For cancer diagnostics, the laboratory will offer cancer panel sequencing and is currently considering different options for the panel size and the enrichment method. "It's probably going to be a mix of a pretty comprehensive panel that contains all the favorite genes of the local doctors, and then some additional ones," Guettouche said. Narrow panels that only cover gene sections with hotspot mutations are probably not sufficient, he added, because they do not allow newly discovered hotspots to be added.

The enrichment strategy will probably be amplification-based rather than hybridization-based, he said, because that produces less off-target sequence, which suits the limited capacity of clinical sequencing better.

The researchers are currently considering amplification products from Life Technologies and Illumina, such as the Ion AmpliSeq Cancer Panel v1, which includes hotspot regions of 46 cancer genes; the Ion AmpliSeq Comprehensive Cancer Panel, which targets the exons of 409 cancer genes; and the Illumina TruSeq Amplicon Cancer Panel, which includes mutational hotspots in 48 cancer genes.
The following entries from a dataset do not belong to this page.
-- pv_equiv track=rewrite | github.com/x-Kevin-Paul-x/Footy | league.py | _get_position_group
-- ===== SOURCE A (Python) =====
-- def _get_position_group(postions):
--     for postion in postions:
--         if postion == "GK":
--             return "GK"
--         elif postion in ["CB", "LB", "RB", "LWB", "RWB", "SW"]:
--             return "DEF"
--         elif postion in ["CM", "CDM", "CAM", "LM", "RM", "DM"]:
--             return "MID"
--         else:
--             return "FWD"
-- ===== SOURCE B (Python) =====
-- _GROUP_TABLE = (
--     ("GK", ("GK",)),
--     ("DEF", ("CB", "LB", "RB", "LWB", "RWB", "SW")),
--     ("MID", ("CM", "CDM", "CAM", "LM", "RM", "DM")),
-- )
--
-- def _classify(postion):
--     for group, members in _GROUP_TABLE:
--         if postion in members:
--             return group
--     return "FWD"
--
-- def _get_position_group(postions):
--     groups = [_classify(p) for p in postions]
--     return groups[0] if groups else None
-- ===== Notes on version B (the rewrite author's own statement) =====
-- stated objective: alternative
-- what changed: Instead of early-returning from an if/elif chain on the first element, B maps every element through a data-driven classifier that scans a (group, members) table, then takes the head of the resulting list (None when empty).
import Mathlib
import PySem

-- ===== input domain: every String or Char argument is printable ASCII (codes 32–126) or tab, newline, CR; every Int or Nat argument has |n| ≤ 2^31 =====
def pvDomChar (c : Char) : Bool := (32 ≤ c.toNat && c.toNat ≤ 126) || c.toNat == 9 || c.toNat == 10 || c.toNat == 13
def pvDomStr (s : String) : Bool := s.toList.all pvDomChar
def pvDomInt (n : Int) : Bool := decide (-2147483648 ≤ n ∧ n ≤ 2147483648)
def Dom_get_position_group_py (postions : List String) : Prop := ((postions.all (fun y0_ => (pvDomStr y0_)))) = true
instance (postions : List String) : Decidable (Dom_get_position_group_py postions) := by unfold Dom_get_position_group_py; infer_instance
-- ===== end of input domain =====

-- ===== PORT A =====
-- B maps all elements through a data-driven (group, members)-table classifier and takes the head (alternative decomposition).
def get_position_group_py (postions : List String) : Option String :=
  match postions with
  | [] => none
  | postion :: _ =>
    if postion == "GK" then some "GK"
    else if ["CB", "LB", "RB", "LWB", "RWB", "SW"].contains postion then some "DEF"
    else if ["CM", "CDM", "CAM", "LM", "RM", "DM"].contains postion then some "MID"
    else some "FWD"

-- ===== PORT B =====
def pvGroupTable : List (String × List String) :=
  [("GK", ["GK"]),
   ("DEF", ["CB", "LB", "RB", "LWB", "RWB", "SW"]),
   ("MID", ["CM", "CDM", "CAM", "LM", "RM", "DM"])]

def pvClassifyAux (postion : String) : List (String × List String) → String
  | [] => "FWD"
  | (group, members) :: rest =>
    if members.contains postion then group else pvClassifyAux postion rest

def pvClassify (postion : String) : String := pvClassifyAux postion pvGroupTable

def get_position_group_py_alt (postions : List String) : Option String :=
  (postions.map pvClassify).head?

-- ===== PRECONDITION & SPEC =====
def Spec_get_position_group_py (postions : List String) (out : Option String) : Prop := out = get_position_group_py_alt postions
instance (postions : List String) (out : Option String) : Decidable (Spec_get_position_group_py postions out) := by unfold Spec_get_position_group_py; infer_instance

-- ===== CLAIM (what is proved, stated in full; the proofs are below) =====
def Claim_equal_get_position_group_py : Prop := ∀ (postions : List String), Dom_get_position_group_py postions → Spec_get_position_group_py postions (get_position_group_py postions)

-- ===== LEMMAS AND PROOFS =====

lemma classify_head (p : String) (rest : List String) :
    get_position_group_py_alt (p :: rest) = some (pvClassify p) := by
  simp [get_position_group_py_alt]

-- ===== VERDICT (by name: the statement is the Claim_ definition above) =====
theorem get_position_group_py_spec : Claim_equal_get_position_group_py := by
  intro postions _
  unfold Spec_get_position_group_py
  cases postions with
  | nil => rfl
  | cons p rest =>
    rw [classify_head]
    by_cases h0 : p = "GK"
    · subst h0; rfl
    by_cases h1 : p = "CB"
    · subst h1; rfl
    by_cases h2 : p = "LB"
    · subst h2; rfl
    by_cases h3 : p = "RB"
    · subst h3; rfl
    by_cases h4 : p = "LWB"
    · subst h4; rfl
    by_cases h5 : p = "RWB"
    · subst h5; rfl
    by_cases h6 : p = "SW"
    · subst h6; rfl
    by_cases h7 : p = "CM"
    · subst h7; rfl
    by_cases h8 : p = "CDM"
    · subst h8; rfl
    by_cases h9 : p = "CAM"
    · subst h9; rfl
    by_cases h10 : p = "LM"
    · subst h10; rfl
    by_cases h11 : p = "RM"
    · subst h11; rfl
    by_cases h12 : p = "DM"
    · subst h12; rfl
    simp [get_position_group_py, pvClassify, pvGroupTable, pvClassifyAux,
      h0, h1, h2, h3, h4, h5, h6, h7, h8, h9, h10, h11, h12]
In addition, they are collaborating with Kailos Genetics, a company based in Huntsville, Ala., that specializes in target enrichment for next-gen sequencing, to design their own cancer panel. This would allow them to remain agnostic to the sequencing platform, Guettouche said.

For inherited disorder testing in the Jewish population, the researchers have not yet decided whether they will offer a comprehensive gene panel, similar to what Stephen Kingsmore's group at Children's Mercy Hospitals and Clinics has developed for newborn testing (CSN 8/9/2011); a narrower panel; or whether they will use exome sequencing.

In terms of sample preparation, the lab will offer DNA extraction from FFPE cancer samples as a service, and the researchers are currently building their expertise around FFPE sequencing.

The bioinformatics analysis of the results is going to be "the most difficult part to get your head around," Guettouche said, and the scientists are considering several commercial offerings, including analysis platforms from Life Tech, Illumina, and Kailos.

"I'm most worried about the software options for a clinical lab," he said. "The software solutions are still in development, they're not clinical grade yet, and you probably have to do your own modifications to them."

Data storage is also going to be a challenge, for example how long to keep clinical sequencing data, and whether to set up hardware in house or use a cloud-based solution. While there are privacy concerns over cloud-based storage of clinical data, "you have to consider it if you're looking for solutions," he said.

While prices for the planned tests have not been determined yet, they are likely going to be in the hundreds and up to more than $1,000. Reagent costs for a comprehensive cancer panel alone, for example, are around $1,000, Guettouche said.